Some of you may know the name O Winston Link. I just discovered him this morning. I am amazed at his photos and want to share some. He photographed the N&W, the last real class 1 steam railroad in America.
Photos were done 1955 to 1960. Check out some of his work. Let me know if you were as impressed as I was.

http://www.google.com/search?q=o+wi...XF6aUywHG5oDIBw&ved=0CB0QsAQ&biw=1024&bih=593


----------



## Big Ed (Jun 16, 2009)

I never heard of him either.
Nice pictures, not just Locomotives either. 
It looks like he liked to shoot at night a lot?

That must have been nice, your at the drive-in and a steam loco comes roaring by.


----------



## tjcruiser (Jan 10, 2010)

Great black-and-white shots. I especially like the night-time shot of the big steamer on the turntable. The contrast and detail in the loco's mechanics is wonderful.

TJ


----------



## norgale (Apr 4, 2011)

The pictures are great but i wish they were captioned. pete


----------



## Gargoyle (Oct 28, 2011)

Link did an incredible amount of prep work to set up the shoots with lots of lighting, angles, etc, some shoots took a couple days to set up. And he had the cooperation of N&W, both at the upper levels of management and the with crews. I think he did all the photos on his own time and N&W didn't contract him for any of it. Link also made recordings while riding the trains. If anybody is ever in Roanoke, VA be sure make the time to see the O. Winston Link Museum where many of his photos are displayed.

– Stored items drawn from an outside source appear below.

-- pv_equiv track=rewrite | github.com/NaLuxis/Air | air08.py | fusion_split
-- ===== SOURCE A (Python) =====
-- from typing import List
--
-- def fusion_split(list_to_split: List[str]) -> List[List[int]]:
--
--     first_list = []
--     second_list = []
--
--     fusion = False
--
--     for element in list_to_split:
--
--         if element.lstrip("+-").isdigit() and not fusion:
--             first_list.append(int(element))
--
--         if element.lstrip("+-").isdigit() and fusion:
--             second_list.append(int(element))
--
--         if not element.isdigit():
--             fusion = True
--
--     return [first_list, second_list]
-- ===== SOURCE B (Python) =====
-- from typing import List
--
-- def fusion_split(list_to_split: List[str]) -> List[List[int]]:
--     # boundary: first element that is not purely digits (divider); else past the end
--     split_at = next((i for i, e in enumerate(list_to_split) if not e.isdigit()),
--                     len(list_to_split))
--
--     def to_ints(chunk):
--         return [int(e) for e in chunk if e.lstrip("+-").isdigit()]
--
--     return [to_ints(list_to_split[:split_at + 1]),
--             to_ints(list_to_split[split_at + 1:])]
-- ===== Notes on version B (the rewrite author's own statement) =====
-- stated objective: simpler
-- what changed: Replaces A's single interleaved pass with a mutable fusion flag by a boundary-finding scan (first non-digit element) followed by two independent filtered int-conversions of the slices before/after the boundary.
import Mathlib
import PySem

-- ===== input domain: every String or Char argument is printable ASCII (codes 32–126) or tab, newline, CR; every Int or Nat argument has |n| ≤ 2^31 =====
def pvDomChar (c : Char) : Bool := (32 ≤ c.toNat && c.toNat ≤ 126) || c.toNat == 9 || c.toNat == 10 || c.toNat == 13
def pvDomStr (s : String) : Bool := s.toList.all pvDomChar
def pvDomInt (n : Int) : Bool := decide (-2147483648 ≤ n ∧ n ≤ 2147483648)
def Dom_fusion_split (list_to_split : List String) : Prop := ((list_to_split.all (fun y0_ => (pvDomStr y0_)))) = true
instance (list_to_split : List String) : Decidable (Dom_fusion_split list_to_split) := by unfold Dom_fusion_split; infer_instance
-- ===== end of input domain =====

-- B replaces A's single interleaved pass with a mutable flag by a boundary-finding
-- scan followed by two independent filtered conversions of the slices (objective: simpler).

-- shared helpers: the Python expressions both sources use verbatim
-- e.lstrip("+-").isdigit() — lstrip with a chars argument is ported by hand as
-- dropWhile over the sign set (exact: Python removes leading chars from the set)
def sdGuard (e : String) : Bool :=
  PySem.Chars.strIsdigit (e.toList.dropWhile (fun c => c == '+' || c == '-'))

-- int(e); Pre_fusion_split excludes the inputs where int raises (ofStr? = none)
def intOf (e : String) : Int := (PySem.Int.ofStr? e).getD 0

-- ===== PORT A =====
def fusion_split (list_to_split : List String) : List (List Int) :=
  let st := list_to_split.foldl
    (fun (st : List Int × List Int × Bool) element =>
      let first := if sdGuard element && !st.2.2 then st.1 ++ [intOf element] else st.1
      let second := if sdGuard element && st.2.2 then st.2.1 ++ [intOf element] else st.2.1
      let fusion := if !(PySem.Str.strIsdigit element) then true else st.2.2
      (first, second, fusion))
    ([], [], false)
  [st.1, st.2.1]

-- ===== PORT B =====
-- [int(e) for e in chunk if e.lstrip("+-").isdigit()]
def toInts (chunk : List String) : List Int := (chunk.filter sdGuard).map intOf

def fusion_split_alt (list_to_split : List String) : List (List Int) :=
  let split_at : Nat :=
    (list_to_split.findIdx? (fun e => !(PySem.Str.strIsdigit e))).getD list_to_split.length
  [toInts (PySem.List.slice list_to_split none (some ((split_at : Int) + 1))),
   toInts (PySem.List.slice list_to_split (some ((split_at : Int) + 1)) none)]

-- ===== PRECONDITION & SPEC =====
-- Pre_ excludes exactly the inputs on which Python A raises ValueError: an element whose
-- lstrip("+-") is all digits but which carries more than one leading sign (e.g. "++5").
def Pre_fusion_split (list_to_split : List String) : Prop :=
  ∀ e ∈ list_to_split, sdGuard e = true →
    (e.toList.takeWhile (fun c => c == '+' || c == '-')).length ≤ 1
instance (list_to_split : List String) : Decidable (Pre_fusion_split list_to_split) := by
  unfold Pre_fusion_split; infer_instance
def pvWitness_fusion_split : List String := ["1", "+2", "stop", "-3", "x"]

def Spec_fusion_split (list_to_split : List String) (out : List (List Int)) : Prop := out = fusion_split_alt list_to_split
instance (list_to_split : List String) (out : List (List Int)) : Decidable (Spec_fusion_split list_to_split out) := by unfold Spec_fusion_split; infer_instance

-- ===== CLAIM (what is proved, stated in full; the proofs are below) =====
def Claim_equal_fusion_split : Prop := ∀ (list_to_split : List String), Dom_fusion_split list_to_split → Pre_fusion_split list_to_split → Spec_fusion_split list_to_split (fusion_split list_to_split)

-- ===== LEMMAS AND PROOFS =====

-- A's loop body, named for the proofs
def stepA (st : List Int × List Int × Bool) (element : String) : List Int × List Int × Bool :=
  let first := if sdGuard element && !st.2.2 then st.1 ++ [intOf element] else st.1
  let second := if sdGuard element && st.2.2 then st.2.1 ++ [intOf element] else st.2.1
  let fusion := if !(PySem.Str.strIsdigit element) then true else st.2.2
  (first, second, fusion)

lemma fusion_split_eq_foldl (l : List String) :
    fusion_split l = [(l.foldl stepA ([], [], false)).1, (l.foldl stepA ([], [], false)).2.1] := rfl

-- once fusion is true everything signed-digit goes to the second list
lemma foldl_fusion_true (l : List String) (f sec : List Int) :
    l.foldl stepA (f, sec, true) = (f, sec ++ toInts l, true) := by
  induction l generalizing sec with
  | nil => simp [toInts]
  | cons e rest ih =>
      simp only [List.foldl_cons, stepA]
      by_cases h : sdGuard e = true <;>
        simp [h, ih, toInts]

-- a purely-digit element is nonempty, starts with a digit, hence passes the signed guard
lemma sdGuard_of_isdigit (e : String) (h : PySem.Str.strIsdigit e = true) : sdGuard e = true := by
  rw [PySem.Str.strIsdigit_eq] at h
  unfold sdGuard
  unfold PySem.Chars.strIsdigit at *
  cases hc : e.toList with
  | nil => simp [hc] at h
  | cons c cs =>
      rw [hc] at h
      simp only [List.all_cons, Bool.and_eq_true, List.isEmpty_cons, Bool.not_false,
        Bool.true_and] at h
      have hd : PySem.Chars.isdigit c = true := h.1
      have : (c == '+' || c == '-') = false := by
        unfold PySem.Chars.isdigit at hd
        simp only [Bool.and_eq_true, decide_eq_true_eq] at hd
        simp only [Bool.or_eq_false_iff, beq_eq_false_iff_ne]
        constructor <;> rintro rfl <;> simp_all
      simp [this, h.1, h.2]

-- main invariant: the fold from fusion=false splits at the first non-digit element
lemma foldl_main (l : List String) (f : List Int) :
    l.foldl stepA (f, [], false) =
      (f ++ toInts (l.take (((l.findIdx? (fun e => !(PySem.Str.strIsdigit e))).getD l.length) + 1)),
       toInts (l.drop (((l.findIdx? (fun e => !(PySem.Str.strIsdigit e))).getD l.length) + 1)),
       (l.findIdx? (fun e => !(PySem.Str.strIsdigit e))).isSome) := by
  induction l generalizing f with
  | nil => simp [toInts]
  | cons e rest ih =>
      by_cases hd : PySem.Str.strIsdigit e = true
      · have hg := sdGuard_of_isdigit e hd
        have hdc : PySem.Chars.strIsdigit e.toList = true := by
          rwa [PySem.Str.strIsdigit_eq] at hd
        simp only [List.foldl_cons, stepA, hg, hd, Bool.not_true, Bool.and_false,
          Bool.and_true, Bool.not_false, Bool.false_eq_true, if_false, if_true]
        rw [ih (f ++ [intOf e]), List.findIdx?_cons]
        cases hfi : rest.findIdx? (fun e => !(PySem.Str.strIsdigit e)) with
        | none => simp [hdc, List.take_succ_cons, List.drop_succ_cons, toInts,
            hg, List.append_assoc]
        | some i => simp [hdc, List.take_succ_cons, List.drop_succ_cons, toInts,
            hg, List.append_assoc]
      · have hd' : PySem.Str.strIsdigit e = false := by simpa using hd
        have hdc : PySem.Chars.strIsdigit e.toList = false := by
          rwa [PySem.Str.strIsdigit_eq] at hd'
        simp only [List.foldl_cons, stepA, hd', Bool.not_false, Bool.and_true,
          Bool.and_false, Bool.false_eq_true, if_true, if_false]
        rw [foldl_fusion_true]
        rw [List.findIdx?_cons]
        simp only [hd', Bool.not_false]
        by_cases hg : sdGuard e = true <;>
          simp [hg, toInts]

-- ===== VERDICT (by name: the statement is the Claim_ definition above) =====
theorem fusion_split_spec : Claim_equal_fusion_split := by
  intro l _ _
  unfold Spec_fusion_split fusion_split_alt
  rw [fusion_split_eq_foldl, foldl_main l []]
  have h1 : (0:Int) ≤ ((((l.findIdx? (fun e => !(PySem.Str.strIsdigit e))).getD l.length) : Int) + 1) := by positivity
  have htn : (((((l.findIdx? (fun e => !(PySem.Str.strIsdigit e))).getD l.length) : Int) + 1)).toNat = ((l.findIdx? (fun e => !(PySem.Str.strIsdigit e))).getD l.length) + 1 := by omega
  have e1 : PySem.List.slice l none (some ((((l.findIdx? (fun e => !(PySem.Str.strIsdigit e))).getD l.length) : Int) + 1)) = l.take (((l.findIdx? (fun e => !(PySem.Str.strIsdigit e))).getD l.length) + 1) := by
    rw [PySem.List.slice_to l h1, htn]
  have e2 : PySem.List.slice l (some ((((l.findIdx? (fun e => !(PySem.Str.strIsdigit e))).getD l.length) : Int) + 1)) none = l.drop (((l.findIdx? (fun e => !(PySem.Str.strIsdigit e))).getD l.length) + 1) := by
    rw [PySem.List.slice_from l h1, htn]
  simp only [e1, e2, List.nil_append]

http://www.linkmuseum.org/


----------



## DT&I southern end (Nov 7, 2012)

I'm new here, I was lucky enough to see a display of Links photos at the Huntington, WV museum of art a few years ago. The large framed prints are awesome, the quality and settings are great. My favorite is the picture taken at a drive in movie, with the automobiles, the airplane on the screen and the locomotive passing by.


----------